Scan the records for the string "creates" and copy every line that holds it.

(Exercise data)

-- pv_equiv track=rewrite | github.com/muntakabasit/flow | tools/generate_accent_test_pack.py | mutate_cluster_reduction
-- ===== SOURCE A (Python) =====
-- def mutate_cluster_reduction(text: str) -> str:
--     replacements = {
--         "asked": "ask",
--         "helped": "help",
--         "worked": "work",
--         "found": "foun",
--         "first": "firs",
--         "next": "nex",
--     }
--     out = text
--     for old, new in replacements.items():
--         out = out.replace(old, new).replace(old.capitalize(), new.capitalize())
--     return out
-- ===== SOURCE B (Python) =====
-- def mutate_cluster_reduction(text: str) -> str:
--     # Single left-to-right pass over the text with a table of all 12 literals
--     # (each lowercase key and its capitalized form); at each position the first
--     # matching literal is replaced and the scan continues after the replacement.
--     pairs = []
--     for old, new in [("asked", "ask"), ("helped", "help"), ("worked", "work"),
--                      ("found", "foun"), ("first", "firs"), ("next", "nex")]:
--         pairs.append((old, new))
--         pairs.append((old.capitalize(), new.capitalize()))
--     out = []
--     i = 0
--     n = len(text)
--     while i < n:
--         for old, new in pairs:
--             if text.startswith(old, i):
--                 out.append(new)
--                 i += len(old)
--                 break
--         else:
--             out.append(text[i])
--             i += 1
--     return "".join(out)
-- ===== Notes on version B (the rewrite author's own statement) =====
-- stated objective: alternative
-- what changed: Replaces A's six sequential full-text replace passes (twelve scans, one per literal and its capitalized form) with a single table-driven left-to-right scan that at each position replaces the first matching literal and continues after it.
-- intended difference: On texts containing 'foundext' or 'Foundext', A's found->foun pass creates a new 'next' occurrence that its later next->nex pass also rewrites (A('foundext') = 'founex'), while B replaces each original occurrence exactly once and returns 'founext', the intended independent-replacement result. — e.g. on mutate_cluster_reduction("foundext"): A returns "founex", B returns "founext"
import Mathlib
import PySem

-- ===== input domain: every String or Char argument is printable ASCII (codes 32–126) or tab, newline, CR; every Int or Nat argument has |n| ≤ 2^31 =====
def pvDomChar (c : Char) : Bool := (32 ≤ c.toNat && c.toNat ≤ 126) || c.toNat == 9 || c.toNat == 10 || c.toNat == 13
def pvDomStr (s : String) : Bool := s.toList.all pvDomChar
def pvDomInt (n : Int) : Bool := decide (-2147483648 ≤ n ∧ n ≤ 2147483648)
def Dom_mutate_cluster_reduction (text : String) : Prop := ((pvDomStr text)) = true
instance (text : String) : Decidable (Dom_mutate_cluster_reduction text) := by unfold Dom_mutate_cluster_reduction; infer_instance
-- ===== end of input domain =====

-- B replaces A's six sequential full-text replace passes (twelve scans) by one
-- table-driven left-to-right scan; on texts containing "foundext"/"Foundext" A's
-- chained replacement is replaced by B's independent one (see D_ below).

-- ===== PORT A =====
-- str.capitalize(): first char upper-cased, the rest lower-cased (exact on ASCII)
def pvCapitalize (s : String) : String :=
  String.ofList (match s.toList with
    | [] => []
    | c :: t => PySem.Chars.upperChar c :: t.map PySem.Chars.lowerChar)

def mutate_cluster_reduction (text : String) : String :=
  let replacements : PySem.Dict String String :=
    PySem.Dict.ofList [("asked", "ask"), ("helped", "help"), ("worked", "work"),
                       ("found", "foun"), ("first", "firs"), ("next", "nex")]
  replacements.items.foldl
    (fun out p =>
      PySem.Str.replace (PySem.Str.replace out p.1 p.2) (pvCapitalize p.1) (pvCapitalize p.2))
    text

-- ===== PORT B =====
-- the table of twelve literals: each lowercase key and its capitalized form
def pvPairs : List (List Char × List Char) :=
  [("asked", "ask"), ("helped", "help"), ("worked", "work"),
   ("found", "foun"), ("first", "firs"), ("next", "nex")].foldl
    (fun acc p =>
      acc ++ [(p.1.toList, p.2.toList),
              ((pvCapitalize p.1).toList, (pvCapitalize p.2).toList)]) []

-- the while-loop of Source B: `skip` counts characters still to be jumped over after a
-- replacement (Source B advances its index by len(old)); at skip = 0 the first matching
-- literal of the table is replaced, otherwise the character is copied
def pvScanGo : List Char → Nat → List Char
  | [], _ => []
  | _ :: t, skip + 1 => pvScanGo t skip
  | c :: t, 0 =>
    match pvPairs.find? (fun p => p.1.isPrefixOf (c :: t)) with
    | some (k, v) => v ++ pvScanGo t (k.length - 1)
    | none => c :: pvScanGo t 0

def mutate_cluster_reduction_alt (text : String) : String :=
  String.ofList (pvScanGo text.toList 0)

-- ===== PRECONDITION & SPEC =====
-- On texts containing "foundext" or "Foundext", A's found→foun pass creates a new
-- "next" occurrence which its later next→nex pass also rewrites (A "foundext" =
-- "founex"); B replaces each original occurrence exactly once and returns
-- "founext", the intended independent-replacement result.
def D_mutate_cluster_reduction (text : String) : Prop :=
  PySem.Str.isIn "foundext" text = true ∨ PySem.Str.isIn "Foundext" text = true
instance (text : String) : Decidable (D_mutate_cluster_reduction text) := by
  unfold D_mutate_cluster_reduction; infer_instance

def Spec_mutate_cluster_reduction (text : String) (out : String) : Prop :=
  ¬ D_mutate_cluster_reduction text → out = mutate_cluster_reduction_alt text
instance (text : String) (out : String) : Decidable (Spec_mutate_cluster_reduction text out) := by
  unfold Spec_mutate_cluster_reduction; infer_instance

def pvDiffWitness_mutate_cluster_reduction : String := "foundext"
def pvDiffWitnessOut_mutate_cluster_reduction : String × String := ("founex", "founext")

-- ===== CLAIM =====
def Claim_unchanged_mutate_cluster_reduction : Prop :=
  ∀ (text : String), Dom_mutate_cluster_reduction text →
    Spec_mutate_cluster_reduction text (mutate_cluster_reduction text)
def Claim_changed_mutate_cluster_reduction : Prop :=
  Dom_mutate_cluster_reduction (pvDiffWitness_mutate_cluster_reduction) ∧
  D_mutate_cluster_reduction (pvDiffWitness_mutate_cluster_reduction) ∧
  mutate_cluster_reduction (pvDiffWitness_mutate_cluster_reduction) = pvDiffWitnessOut_mutate_cluster_reduction.1 ∧
  mutate_cluster_reduction_alt (pvDiffWitness_mutate_cluster_reduction) = pvDiffWitnessOut_mutate_cluster_reduction.2 ∧
  pvDiffWitnessOut_mutate_cluster_reduction.1 ≠ pvDiffWitnessOut_mutate_cluster_reduction.2
def Claim_exact_mutate_cluster_reduction : Prop :=
  ∀ (text : String), Dom_mutate_cluster_reduction text →
    D_mutate_cluster_reduction text →
    mutate_cluster_reduction text ≠ mutate_cluster_reduction_alt text

-- ===== LEMMAS AND PROOFS =====

-- single replace pass, structurally: if the key is a prefix, emit the value and
-- skip the key, else copy one character
def pvRepl1 (old new : List Char) : List Char → List Char
  | [] => []
  | c :: t =>
    if old.isPrefixOf (c :: t) then new ++ pvRepl1 old new (t.drop (old.length - 1))
    else c :: pvRepl1 old new t
termination_by s => s.length
decreasing_by
  · simp
  · simp

lemma pvRepl1_nil (old new : List Char) : pvRepl1 old new [] = [] := by rw [pvRepl1]

lemma pvRepl1_cons_neg (old new : List Char) (c : Char) (t : List Char)
    (h : ¬ old <+: (c :: t)) :
    pvRepl1 old new (c :: t) = c :: pvRepl1 old new t := by
  rw [pvRepl1, if_neg (by simpa [List.isPrefixOf_iff_prefix] using h)]

lemma pvRepl1_match (old new t : List Char) (h : old ≠ []) :
    pvRepl1 old new (old ++ t) = new ++ pvRepl1 old new t := by
  obtain ⟨c, o', rfl⟩ := List.exists_cons_of_ne_nil h
  rw [show (c :: o') ++ t = c :: (o' ++ t) by simp, pvRepl1,
    if_pos (by simp [List.isPrefixOf_iff_prefix])]
  simp

-- bridge: PySem's replace with a nonempty key is pvRepl1
lemma pvReplaceGo_eq (old new : List Char) (h : old ≠ []) :
    ∀ fuel l acc, l.length ≤ fuel →
      PySem.Chars.replace.go old new fuel l acc = acc.reverse ++ pvRepl1 old new l := by
  intro fuel
  induction fuel with
  | zero =>
      intro l acc hl
      interval_cases hll : l.length
      · rw [List.length_eq_zero_iff] at hll; subst hll
        rw [PySem.Chars.replace.go]; simp [pvRepl1_nil]
  | succ n ih =>
      intro l acc hl
      match l with
      | [] =>
          rw [PySem.Chars.replace.go]
          · simp [pvRepl1_nil]
          · omega
      | c :: t =>
          rw [PySem.Chars.replace.go]
          by_cases hp : old.isPrefixOf (c :: t)
          · rw [if_pos hp, pvRepl1, if_pos hp]
            have hdrop : (c :: t).drop old.length = t.drop (old.length - 1) := by
              obtain ⟨d, o', rfl⟩ := List.exists_cons_of_ne_nil h
              simp
            rw [hdrop, ih _ _ (by simp at hl ⊢; omega)]
            simp
          · rw [if_neg hp, pvRepl1, if_neg hp, ih _ _ (by simp at hl ⊢; omega)]
            simp

lemma pvReplace_eq (s old new : List Char) (h : old ≠ []) :
    PySem.Chars.replace s old new = pvRepl1 old new s := by
  rw [PySem.Chars.replace, if_neg (by simpa using h)]
  simpa using pvReplaceGo_eq old new h s.length s [] le_rfl

-- the chain of passes, as A performs them
def pvChain (P : List (List Char × List Char)) (s : List Char) : List Char :=
  P.foldl (fun s p => pvRepl1 p.1 p.2 s) s

lemma pvChain_nil_pass (s : List Char) : pvChain [] s = s := rfl

lemma pvChain_cons (p : List Char × List Char) (P : List (List Char × List Char)) (s : List Char) :
    pvChain (p :: P) s = pvChain P (pvRepl1 p.1 p.2 s) := rfl

lemma pvChain_append (P Q : List (List Char × List Char)) (s : List Char) :
    pvChain (P ++ Q) s = pvChain Q (pvChain P s) := by
  simp [pvChain, List.foldl_append]

lemma pvChain_nil (P : List (List Char × List Char)) : pvChain P [] = [] := by
  induction P with
  | nil => rfl
  | cons p P ih => rw [pvChain_cons, pvRepl1_nil, ih]

-- key/value shape conditions of every pass of the table, bundled decidably
def pvHeads : List Char := ['a', 'h', 'w', 'f', 'n', 'A', 'H', 'W', 'F', 'N']

def pvValidB (p : List Char × List Char) : Bool :=
  4 ≤ p.1.length && p.1.length ≤ 6 && 3 ≤ p.2.length && p.2.isPrefixOf p.1 &&
  p.1.headD ' ' ∈ pvHeads && (p.1.tail.take 2).all (fun c => !(c ∈ pvHeads))

lemma pvTake_eq_of_prefix {l₁ l₂ : List Char} (h : l₁ <+: l₂) {n : Nat} (hn : n ≤ l₁.length) :
    l₂.take n = l₁.take n := by
  obtain ⟨r, rfl⟩ := h
  exact List.take_append_of_le_length hn

-- one pass preserves any take n with n ≤ |new|, because the value is a prefix of the key
lemma pvRepl1_take (old new : List Char) (hpre : new <+: old) :
    ∀ (s : List Char) (n : Nat), n ≤ new.length →
      (pvRepl1 old new s).take n = s.take n := by
  intro s
  induction s with
  | nil => intro n _; rw [pvRepl1_nil]
  | cons c t ih =>
      intro n hn
      cases n with
      | zero => simp
      | succ m =>
          by_cases hp : old <+: (c :: t)
          · have hold : old ≠ [] := by
              rintro rfl
              have : new = [] := List.prefix_nil.mp hpre
              simp [this] at hn
            obtain ⟨t', ht'⟩ := hp
            rw [← ht', pvRepl1_match old new t' hold,
              List.take_append_of_le_length hn,
              pvTake_eq_of_prefix (List.prefix_append old t') (hn.trans hpre.length_le),
              pvTake_eq_of_prefix hpre hn]
          · rw [pvRepl1_cons_neg old new c t hp]
            simp only [List.take_succ_cons]
            rw [ih m (by omega)]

(End Exercise data)

#### Solution to this task
-- intended difference: On texts containing 'foundext' or 'Foundext', A's found->foun pass creates a new 'next' occurrence that its later next->nex pass also rewrites (A('foundext') = 'founex'), while B replaces each original occurrence exactly once and returns 'founext', the intended independent-replacement result. — e.g. on mutate_cluster_reduction("foundext"): A returns "founex", B returns "founext"
-- On texts containing "foundext" or "Foundext", A's found→foun pass creates a new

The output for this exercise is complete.